Утечка информации все равно происходила. Я.И. Кефели отмечал, что хотя час выхода эскадры почитался секретом, офицеры обычно узнавали об этом из разговоров на городском базаре. Базар, по различным косвенным признакам, точно определял время выхода эскадры[333].

Служащий Красного Креста в Порт-Артуре Ю.В. Васильев в своем дневнике непосредственно перед войной описывает сцену отплытия японского парохода: «Японцы спешно уезжали <…> говорили: “До свидания! Мы скоро вернемся, только тогда [все] уже будет нашим!”. Наши, смеясь, отвечали: “В Нагасаки встретимся. Мы скоро придем туда”»[334]. Последний японский пароход забрал своих пассажиров вечером 26 января 1904 г., выйдя навстречу адмиралу Того с точными данными о расположении на якорях судов русской эскадры.

С отъездом японцев тотчас возникли неудобства в бытовой жизни города. Ю.В. Васильев упоминает о том, что город почувствовал недостаток в прачках, ассенизаторах, парикмахерах и т. п. профессиях[335]. П.Н. Ларенко сообщал в своих воспоминаниях об очень неприятной новости – к началу войны ассенизационный обоз в Порт-Артуре, состоявший из японцев, перестал действовать[336]. В мирном Порт-Артуре пользоваться услугами японцев считалось хорошим тоном. Они выполняли любую работу быстро и качественно. С началом войны офицеры и состоятельные обыватели были вынуждены обращаться к китайцам. Мичман Д.И. Дараган в своих письмах домой сокрушался о качестве выполняемых китайцами заказов: «Приходилось чинить белье. Китайцы пуговицы рвут <…> Много недочетов по швейной части: ни одного крючка, белые нитки тонкие, а иглы к ним такие, что кожу можно шить; рубашки только портятся <…> глупейшие пуговицы без дырок <…> снизу почти не за что захватить».

Другой отзыв характеризует качество китайской стирки: «Прачка (китаец) принесла белье и один чудный китель, раз надетый, совершенно испорчен.

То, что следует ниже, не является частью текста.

-- pv_equiv track=rewrite | github.com/OlhaBas/2024Python_lec_lab | Homework1/Task0.py | number_rows_with_longest_series
-- ===== SOURCE A (Python) =====
-- def number_rows_with_longest_series(matrix):
--     max_length = 0
--     row_index = -1
--
--     for i, row in enumerate(matrix):
--         current_length = 1
--         for j in range(1, len(row)):
--             if row[j] == row[j - 1]:
--                 current_length += 1
--             else:
--                 if current_length > max_length:
--                     max_length = current_length
--                     row_index = i
--                 current_length = 1
--
--         if current_length > max_length:
--             max_length = current_length
--             row_index = i
--
--     return row_index
-- ===== SOURCE B (Python) =====
-- def number_rows_with_longest_series(matrix):
--     def run_lengths(row):
--         lens = []
--         n = 0
--         last = None
--         for x in row:
--             if n and x == last:
--                 n += 1
--             else:
--                 if n:
--                     lens.append(n)
--                 n = 1
--             last = x
--         if n:
--             lens.append(n)
--         return lens
--
--     def longest_run(row):
--         return max(run_lengths(row), default=1)
--
--     return max(range(len(matrix)), key=lambda i: longest_run(matrix[i]), default=-1)
-- ===== Notes on version B (the rewrite author's own statement) =====
-- stated objective: alternative
-- what changed: B decomposes the interleaved scan-and-update into two phases: a helper that materialises each row's run lengths and takes their max (empty row scores 1), and an argmax over row indices (earliest winner, -1 for empty matrix), replacing A's single fold that threads max_length/row_index through the inner scan.
import Mathlib
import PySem

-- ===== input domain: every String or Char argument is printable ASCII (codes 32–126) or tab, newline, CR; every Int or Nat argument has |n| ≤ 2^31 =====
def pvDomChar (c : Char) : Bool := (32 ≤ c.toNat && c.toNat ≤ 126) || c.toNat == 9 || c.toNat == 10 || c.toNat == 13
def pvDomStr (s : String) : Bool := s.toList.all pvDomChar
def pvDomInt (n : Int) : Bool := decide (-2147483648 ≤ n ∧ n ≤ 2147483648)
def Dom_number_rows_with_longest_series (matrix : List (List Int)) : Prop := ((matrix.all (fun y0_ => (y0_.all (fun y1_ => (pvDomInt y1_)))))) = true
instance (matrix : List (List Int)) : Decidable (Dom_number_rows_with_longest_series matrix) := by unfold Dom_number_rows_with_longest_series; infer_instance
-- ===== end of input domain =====

-- B rewrites A as two phases (per-row run lengths + max, then an argmax over indices)
-- instead of A's single scan threading max_length/row_index through the inner loop.

-- ===== PORT A =====
-- A's inner loop 'for j in range(1, len(row))' comparing row[j] to row[j-1] is expressed
-- as recursion over the tail of the row carrying prev = row[j-1] (exact: same comparisons,
-- same state updates (current_length, max_length, row_index) in the same order).
def pvARow (i : Int) (prev : Int) (rest : List Int) (cur maxL idx : Int) : Int × Int :=
  match rest with
  | [] => if cur > maxL then (cur, i) else (maxL, idx)
  | x :: xs =>
    if x = prev then pvARow i x xs (cur + 1) maxL idx
    else if cur > maxL then pvARow i x xs 1 cur i
    else pvARow i x xs 1 maxL idx

def pvAOuter (i : Int) (rows : List (List Int)) (st : Int × Int) : Int × Int :=
  match rows with
  | [] => st
  | [] :: rs => pvAOuter (i + 1) rs (if 1 > st.1 then ((1 : Int), i) else st)  -- inner loop empty, current_length = 1
  | (p :: rest) :: rs => pvAOuter (i + 1) rs (pvARow i p rest 1 st.1 st.2)

def number_rows_with_longest_series (matrix : List (List Int)) : Int :=
  (pvAOuter 0 matrix (0, -1)).2

-- ===== PORT B =====
-- Source B's run_lengths: list of lengths of maximal runs of equal adjacent elements.
def pvRunLens (prev : Int) (rest : List Int) (n : Int) : List Int :=
  match rest with
  | [] => [n]
  | x :: xs => if x = prev then pvRunLens x xs (n + 1) else n :: pvRunLens x xs 1

-- Source B's longest_run: max(run_lengths(row), default=1).
def pvLongestRun (row : List Int) : Int :=
  match row with
  | [] => 1
  | x :: xs => (pvRunLens x xs 1).foldl max 1

-- Source B's max(range(len(matrix)), key=..., default=-1): first index with maximal key.
def pvArgmax (rows : List (List Int)) (i bestVal bestIdx : Int) : Int :=
  match rows with
  | [] => bestIdx
  | row :: rs =>
    let v := pvLongestRun row
    if v > bestVal then pvArgmax rs (i + 1) v i else pvArgmax rs (i + 1) bestVal bestIdx

def number_rows_with_longest_series_alt (matrix : List (List Int)) : Int :=
  match matrix with
  | [] => -1
  | row :: rs => pvArgmax rs 1 (pvLongestRun row) 0

-- ===== PRECONDITION & SPEC =====
def Spec_number_rows_with_longest_series (matrix : List (List Int)) (out : Int) : Prop := out = number_rows_with_longest_series_alt matrix
instance (matrix : List (List Int)) (out : Int) : Decidable (Spec_number_rows_with_longest_series matrix out) := by unfold Spec_number_rows_with_longest_series; infer_instance

-- ===== CLAIM (what is proved, stated in full; the proofs are below) =====
def Claim_equal_number_rows_with_longest_series : Prop := ∀ (matrix : List (List Int)), Dom_number_rows_with_longest_series matrix → Spec_number_rows_with_longest_series matrix (number_rows_with_longest_series matrix)

-- ===== LEMMAS AND PROOFS =====

-- the maximal run length of prev::rest when the current run already has length cur
def pvRowMax (prev : Int) (rest : List Int) (cur : Int) : Int :=
  match rest with
  | [] => cur
  | x :: xs => if x = prev then pvRowMax x xs (cur + 1) else max cur (pvRowMax x xs 1)

theorem le_pvRowMax (rest : List Int) : ∀ prev cur, cur ≤ pvRowMax prev rest cur := by
  induction rest with
  | nil => intro prev cur; simp [pvRowMax]
  | cons x xs ih =>
    intro prev cur
    simp only [pvRowMax]
    split
    · exact le_trans (by omega) (ih x (cur + 1))
    · exact le_max_left _ _

theorem foldl_max_pvRunLens (rest : List Int) :
    ∀ prev n acc, (pvRunLens prev rest n).foldl max acc = max acc (pvRowMax prev rest n) := by
  induction rest with
  | nil => intro prev n acc; simp [pvRunLens, pvRowMax]
  | cons x xs ih =>
    intro prev n acc
    simp only [pvRunLens, pvRowMax]
    split
    · exact ih x (n + 1) acc
    · simp only [List.foldl_cons, ih x 1 (max acc n)]
      rw [max_assoc]

theorem pvLongestRun_cons (p : Int) (rest : List Int) :
    pvLongestRun (p :: rest) = pvRowMax p rest 1 := by
  simp only [pvLongestRun, foldl_max_pvRunLens]
  have := le_pvRowMax rest p 1
  omega

theorem pvARow_eq (rest : List Int) :
    ∀ i prev cur maxL idx, pvARow i prev rest cur maxL idx =
      if pvRowMax prev rest cur > maxL then (pvRowMax prev rest cur, i) else (maxL, idx) := by
  induction rest with
  | nil => intro i prev cur maxL idx; simp [pvARow, pvRowMax]
  | cons x xs ih =>
    intro i prev cur maxL idx
    simp only [pvARow, pvRowMax]
    split
    · exact ih i x (cur + 1) maxL idx
    · rw [ih, ih]
      have h1 := le_pvRowMax xs x 1
      by_cases h : pvRowMax x xs 1 ≤ cur
      · have : max cur (pvRowMax x xs 1) = cur := by omega
        rw [this]; split_ifs <;> simp_all <;> omega
      · have : max cur (pvRowMax x xs 1) = pvRowMax x xs 1 := by omega
        rw [this]; split_ifs <;> simp_all <;> omega

theorem pvAOuter_nilrow (i maxL idx : Int) (rs : List (List Int)) :
    pvAOuter i ([] :: rs) (maxL, idx) = pvAOuter (i + 1) rs (if 1 > maxL then ((1 : Int), i) else (maxL, idx)) := rfl

theorem pvAOuter_consrow (i maxL idx p : Int) (rest : List Int) (rs : List (List Int)) :
    pvAOuter i ((p :: rest) :: rs) (maxL, idx) = pvAOuter (i + 1) rs (pvARow i p rest 1 maxL idx) := rfl

theorem pvAOuter_eq_argmax (rows : List (List Int)) :
    ∀ i maxL idx, (pvAOuter i rows (maxL, idx)).2 = pvArgmax rows i maxL idx := by
  induction rows with
  | nil => intro i maxL idx; simp [pvAOuter, pvArgmax]
  | cons row rs ih =>
    intro i maxL idx
    cases row with
    | nil =>
      rw [pvAOuter_nilrow]
      simp only [pvArgmax, pvLongestRun]
      split <;> exact ih (i + 1) _ _
    | cons p rest =>
      rw [pvAOuter_consrow, pvARow_eq]
      simp only [pvArgmax]
      rw [pvLongestRun_cons]
      split <;> exact ih (i + 1) _ _

-- ===== VERDICT (by name: the statement is the Claim_ definition above) =====
theorem number_rows_with_longest_series_spec : Claim_equal_number_rows_with_longest_series := by
  intro matrix _
  show number_rows_with_longest_series matrix = number_rows_with_longest_series_alt matrix
  cases matrix with
  | nil => rfl
  | cons row rs =>
    simp only [number_rows_with_longest_series, number_rows_with_longest_series_alt]
    cases row with
    | nil =>
      rw [pvAOuter_nilrow, if_pos (by omega)]
      simpa [pvLongestRun] using pvAOuter_eq_argmax rs (0 + 1) 1 0
    | cons p rest =>
      rw [pvAOuter_consrow, pvARow_eq, pvLongestRun_cons]
      have h := le_pvRowMax rest p 1
      rw [if_pos (by omega)]
      exact pvAOuter_eq_argmax rs (0 + 1) _ 0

Разодран, желтый, воняет. Ужасное свинство»[337].

В последние мирные дни стали эвакуироваться из Порт-Артура японские публичные дома. Японские девицы «мусме», «построенные парами, – пишет Я.И. Кефели, – как институтки, длинными вереницами шли днем через весь город грузиться на пароходы, обращая на себя всеобщее внимание»[338]. До начала боевых действий все японские подданные покинули Порт-Артур.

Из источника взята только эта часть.